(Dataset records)
- Opening Delimiter -

-- pv_equiv track=rewrite | github.com/chase1971/code_synopsis_annotator | intent_inference.py | _insert_human_readable_intent
-- ===== SOURCE A (Python) =====
-- def _insert_human_readable_intent(header_text: str, human_intent: str) -> str:
--     """
--     Insert a '# INTENT: ...' line near the top (after SYNOPSIS_HASH if present).
--     """
--     lines = header_text.splitlines()
--     # Find an anchor (SYNOPSIS_HASH or Generated line)
--     insert_at = None
--     for i, ln in enumerate(lines[:40]):
--         if ln.strip().startswith("# SYNOPSIS_HASH:"):
--             insert_at = i + 1
--             break
--     if insert_at is None:
--         for i, ln in enumerate(lines[:40]):
--             if ln.strip().startswith("# Generated:"):
--                 insert_at = i + 1
--                 break
--     if insert_at is None:
--         insert_at = min(3, len(lines))
--     lines.insert(insert_at, f"# INTENT: {human_intent}")
--     return "\n".join(lines)
-- ===== SOURCE B (Python) =====
-- def _insert_human_readable_intent(header_text: str, human_intent: str) -> str:
--     lines = header_text.splitlines()
--     # Rank every anchor line in the first 40 lines (0 = SYNOPSIS_HASH, 1 = Generated)
--     # and pick the lexicographically smallest (rank, index) candidate.
--     cands = [
--         (0 if ln.strip().startswith("# SYNOPSIS_HASH:") else 1, i)
--         for i, ln in enumerate(lines[:40])
--         if ln.strip().startswith("# SYNOPSIS_HASH:") or ln.strip().startswith("# Generated:")
--     ]
--     k = (min(cands)[1] + 1) if cands else min(3, len(lines))
--     return "\n".join(lines[:k] + ["# INTENT: " + human_intent] + lines[k:])
-- ===== Notes on version B (the rewrite author's own statement) =====
-- stated objective: alternative
-- what changed: Instead of A's two sequential early-exit scans and an in-place insert, B builds a ranked candidate list ((0,i) for SYNOPSIS_HASH lines, (1,i) for Generated lines) from the first 40 lines, takes its lexicographic minimum as the anchor, and rebuilds the result from two slices around the insertion point.
import Mathlib
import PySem

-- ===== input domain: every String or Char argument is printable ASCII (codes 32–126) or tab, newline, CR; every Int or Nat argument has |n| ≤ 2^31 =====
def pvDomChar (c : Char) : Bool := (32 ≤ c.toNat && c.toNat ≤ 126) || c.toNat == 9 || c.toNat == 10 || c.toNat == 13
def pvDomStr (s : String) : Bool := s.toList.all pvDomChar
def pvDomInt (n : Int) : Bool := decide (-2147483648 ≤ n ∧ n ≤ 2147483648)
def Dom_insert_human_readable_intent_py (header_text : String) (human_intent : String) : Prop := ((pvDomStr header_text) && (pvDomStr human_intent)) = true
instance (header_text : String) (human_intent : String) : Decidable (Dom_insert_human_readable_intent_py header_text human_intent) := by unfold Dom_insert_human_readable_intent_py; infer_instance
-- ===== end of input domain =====

-- B replaces A's two early-exit scans and in-place insert by a ranked candidate list
-- (0 = hash, 1 = generated) whose lexicographic minimum is the anchor, and rebuilds the
-- result from two slices; objective: alternative (same cost).

-- ===== PORT A =====
-- A's 'for i, ln in enumerate(lines[:40]): if …: insert_at = i+1; break' loop
def pvFindA (lines : List String) (p : String) (i : Nat) : Option Nat :=
  match lines with
  | [] => none
  | ln :: rest =>
    if PySem.Str.startswith (PySem.Str.strip ln) p then some (i + 1)
    else pvFindA rest p (i + 1)

def insert_human_readable_intent_py (header_text : String) (human_intent : String) : String :=
  let lines := PySem.Str.splitlines header_text
  let insert_at :=
    match pvFindA (PySem.List.slice lines none (some 40)) "# SYNOPSIS_HASH:" 0 with
    | some k => k
    | none =>
      match pvFindA (PySem.List.slice lines none (some 40)) "# Generated:" 0 with
      | some k => k
      | none => min 3 lines.length
  PySem.Str.join "\n" (PySem.List.insert lines (insert_at : Int) ("# INTENT: " ++ human_intent))

-- ===== PORT B =====
-- B's comprehension: ranked (rank, index) candidates from the first 40 lines
def pvCands (lines : List String) (i : Int) : List (Int × Int) :=
  (PySem.List.enumerate lines i).filterMap (fun p =>
    if PySem.Str.startswith (PySem.Str.strip p.2) "# SYNOPSIS_HASH:" then some ((0 : Int), p.1)
    else if PySem.Str.startswith (PySem.Str.strip p.2) "# Generated:" then some ((1 : Int), p.1)
    else none)

def insert_human_readable_intent_py_alt (header_text : String) (human_intent : String) : String :=
  let lines := PySem.Str.splitlines header_text
  let cands := pvCands (PySem.List.slice lines none (some 40)) 0
  -- Python min() on int pairs is lexicographic: min2? with the two projections
  let k : Int :=
    match PySem.List.min2? cands Prod.fst Prod.snd with
    | some m => m.2 + 1
    | none => min 3 (lines.length : Int)
  PySem.Str.join "\n"
    (PySem.List.slice lines none (some k) ++ ["# INTENT: " ++ human_intent] ++
      PySem.List.slice lines (some k) none)

-- ===== PRECONDITION & SPEC =====
def Spec_insert_human_readable_intent_py (header_text : String) (human_intent : String) (out : String) : Prop := out = insert_human_readable_intent_py_alt header_text human_intent
instance (header_text : String) (human_intent : String) (out : String) : Decidable (Spec_insert_human_readable_intent_py header_text human_intent out) := by unfold Spec_insert_human_readable_intent_py; infer_instance

-- ===== CLAIM =====
def Claim_equal_insert_human_readable_intent_py : Prop := ∀ (header_text : String) (human_intent : String), Dom_insert_human_readable_intent_py header_text human_intent → Spec_insert_human_readable_intent_py header_text human_intent (insert_human_readable_intent_py header_text human_intent)

-- ===== LEMMAS AND PROOFS =====

-- index of the first line (counting from i) whose strip starts with p
def pvHit (lines : List String) (p : String) (i : Int) : Option Int :=
  match lines with
  | [] => none
  | ln :: rest =>
    if PySem.Str.startswith (PySem.Str.strip ln) p then some i else pvHit rest p (i + 1)

theorem pvHit_bounds (lines : List String) (p : String) (i : Int) (s : Int)
    (h : pvHit lines p i = some s) : i ≤ s ∧ s < i + lines.length := by
  induction lines generalizing i with
  | nil => simp [pvHit] at h
  | cons ln rest ih =>
    simp only [pvHit] at h
    split_ifs at h with hc
    · cases h; simp only [List.length_cons]; push_cast; omega
    · have := ih (i + 1) h
      simp only [List.length_cons]
      push_cast
      omega

theorem pvFindA_eq_hit (lines : List String) (p : String) (n : Nat) :
    pvFindA lines p n = (pvHit lines p (n : Int)).map (fun s => s.toNat + 1) := by
  induction lines generalizing n with
  | nil => rfl
  | cons ln rest ih =>
    simp only [pvFindA, pvHit]
    split_ifs
    · simp
    · rw [ih (n + 1)]; push_cast; rfl

-- the fold step of min2? · Prod.fst Prod.snd
def pvF (acc : Option (Int × Int)) (x : Int × Int) : Option (Int × Int) :=
  match acc with
  | none => some x
  | some m =>
    if (decide (x.1 < m.1) || !decide (m.1 < x.1) && decide (x.2 < m.2)) = true then some x
    else some m

theorem min2?_eq_foldl_pvF (xs : List (Int × Int)) :
    PySem.List.min2? xs Prod.fst Prod.snd = List.foldl pvF none xs := by
  unfold PySem.List.min2?
  congr 1
  funext acc x
  cases acc <;> rfl

theorem pvCands_cons (ln : String) (rest : List String) (i : Int) :
    pvCands (ln :: rest) i =
      (if PySem.Str.startswith (PySem.Str.strip ln) "# SYNOPSIS_HASH:" then [((0 : Int), i)]
       else if PySem.Str.startswith (PySem.Str.strip ln) "# Generated:" then [((1 : Int), i)]
       else []) ++ pvCands rest (i + 1) := by
  simp only [pvCands, PySem.List.enumerate_cons, List.filterMap_cons]
  split_ifs <;> simp

-- once the accumulator holds a hash candidate (0, j) with j below every later index, it never changes
theorem scan_keep_syn (rest : List String) (i j : Int) (hj : j < i) :
    List.foldl pvF (some (0, j)) (pvCands rest i) = some (0, j) := by
  induction rest generalizing i with
  | nil => rfl
  | cons ln tl ih =>
    rw [pvCands_cons]
    split_ifs with hs hg
    · simp only [List.cons_append, List.nil_append, List.foldl_cons]
      rw [show pvF (some ((0 : Int), j)) (0, i) = some (0, j) by simp [pvF]; omega]
      exact ih (i + 1) (by omega)
    · simp only [List.cons_append, List.nil_append, List.foldl_cons]
      rw [show pvF (some ((0 : Int), j)) (1, i) = some (0, j) by simp [pvF]]
      exact ih (i + 1) (by omega)
    · simp only [List.nil_append]
      exact ih (i + 1) (by omega)

-- a generated-candidate accumulator survives until the first later hash candidate
theorem scan_keep_gen (rest : List String) (i j : Int) (hj : j < i) :
    List.foldl pvF (some (1, j)) (pvCands rest i) =
      match pvHit rest "# SYNOPSIS_HASH:" i with
      | some s => some (0, s)
      | none => some (1, j) := by
  induction rest generalizing i with
  | nil => rfl
  | cons ln tl ih =>
    rw [pvCands_cons]
    split_ifs with hs hg
    · simp only [List.cons_append, List.nil_append, List.foldl_cons]
      rw [show pvF (some ((1 : Int), j)) (0, i) = some (0, i) by simp [pvF],
        scan_keep_syn tl (i + 1) i (by omega)]
      simp only [pvHit, hs, reduceIte]
    · simp only [List.cons_append, List.nil_append, List.foldl_cons]
      rw [show pvF (some ((1 : Int), j)) (1, i) = some (1, j) by simp [pvF]; omega,
        ih (i + 1) (by omega)]
      simp only [pvHit, hs, Bool.false_eq_true, if_false]
    · simp only [List.nil_append]
      rw [ih (i + 1) (by omega)]
      simp only [pvHit, hs, Bool.false_eq_true, if_false]

theorem min2?_cands_eq (lines : List String) (i : Int) :
    PySem.List.min2? (pvCands lines i) Prod.fst Prod.snd =
      match pvHit lines "# SYNOPSIS_HASH:" i with
      | some s => some (0, s)
      | none =>
        match pvHit lines "# Generated:" i with
        | some g => some (1, g)
        | none => none := by
  induction lines generalizing i with
  | nil => rfl
  | cons ln rest ih =>
    rw [min2?_eq_foldl_pvF, pvCands_cons]
    split_ifs with hs hg
    · simp only [List.cons_append, List.nil_append, List.foldl_cons]
      rw [show pvF none ((0 : Int), i) = some (0, i) from rfl,
        scan_keep_syn rest (i + 1) i (by omega)]
      simp only [pvHit, hs, reduceIte]
    · simp only [List.cons_append, List.nil_append, List.foldl_cons]
      rw [show pvF none ((1 : Int), i) = some (1, i) from rfl,
        scan_keep_gen rest (i + 1) i (by omega)]
      simp only [pvHit, hs, hg, Bool.false_eq_true, if_false, if_true]
    · simp only [List.nil_append]
      rw [← min2?_eq_foldl_pvF, ih (i + 1)]
      simp only [pvHit, hs, hg, Bool.false_eq_true, if_false]

-- both programs produce take/drop at the same position
theorem insert_eq_slices (lines : List String) (v : String) (p : Nat) (hp : p ≤ lines.length) :
    PySem.List.insert lines ((p : Nat) : Int) v =
      PySem.List.slice lines none (some ((p : Nat) : Int)) ++ [v] ++
        PySem.List.slice lines (some ((p : Nat) : Int)) none := by
  rw [PySem.List.insert_natCast lines p v hp, PySem.List.slice_to_natCast,
    PySem.List.slice_from_natCast]
  simp

-- ===== VERDICT =====
theorem insert_human_readable_intent_py_spec : Claim_equal_insert_human_readable_intent_py := by
  intro header_text human_intent _
  unfold Spec_insert_human_readable_intent_py insert_human_readable_intent_py insert_human_readable_intent_py_alt
  simp only [min2?_cands_eq, pvFindA_eq_hit]
  have hlen : (PySem.List.slice (PySem.Str.splitlines header_text) none (some 40)).length
      ≤ (PySem.Str.splitlines header_text).length := by
    rw [show ((40 : Int)) = ((40 : Nat) : Int) from rfl, PySem.List.slice_to_natCast]
    simp [List.length_take]
  cases h1 : pvHit (PySem.List.slice (PySem.Str.splitlines header_text) none (some 40)) "# SYNOPSIS_HASH:" 0 with
  | some s =>
    have hb := pvHit_bounds _ _ _ _ h1
    simp only [Option.map_some]
    rw [show s + 1 = ((s.toNat + 1 : Nat) : Int) by omega,
      insert_eq_slices _ _ (s.toNat + 1) (by omega)]
  | none =>
    simp only [Option.map_none]
    cases h2 : pvHit (PySem.List.slice (PySem.Str.splitlines header_text) none (some 40)) "# Generated:" 0 with
    | some g =>
      have hb := pvHit_bounds _ _ _ _ h2
      simp only [Option.map_some]
      rw [show g + 1 = ((g.toNat + 1 : Nat) : Int) by omega,
        insert_eq_slices _ _ (g.toNat + 1) (by omega)]
    | none =>
      simp only [Option.map_none]
      rw [show min (3 : Int) ((PySem.Str.splitlines header_text).length : Int)
          = ((min 3 (PySem.Str.splitlines header_text).length : Nat) : Int) by push_cast; omega,
        insert_eq_slices _ _ (min 3 (PySem.Str.splitlines header_text).length) (by omega)]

- Closing Delimiter -

About this task
Check each line of the data above for the word "anchor" and say how many lines contain it, giving nothing besides the number.

Completed task
4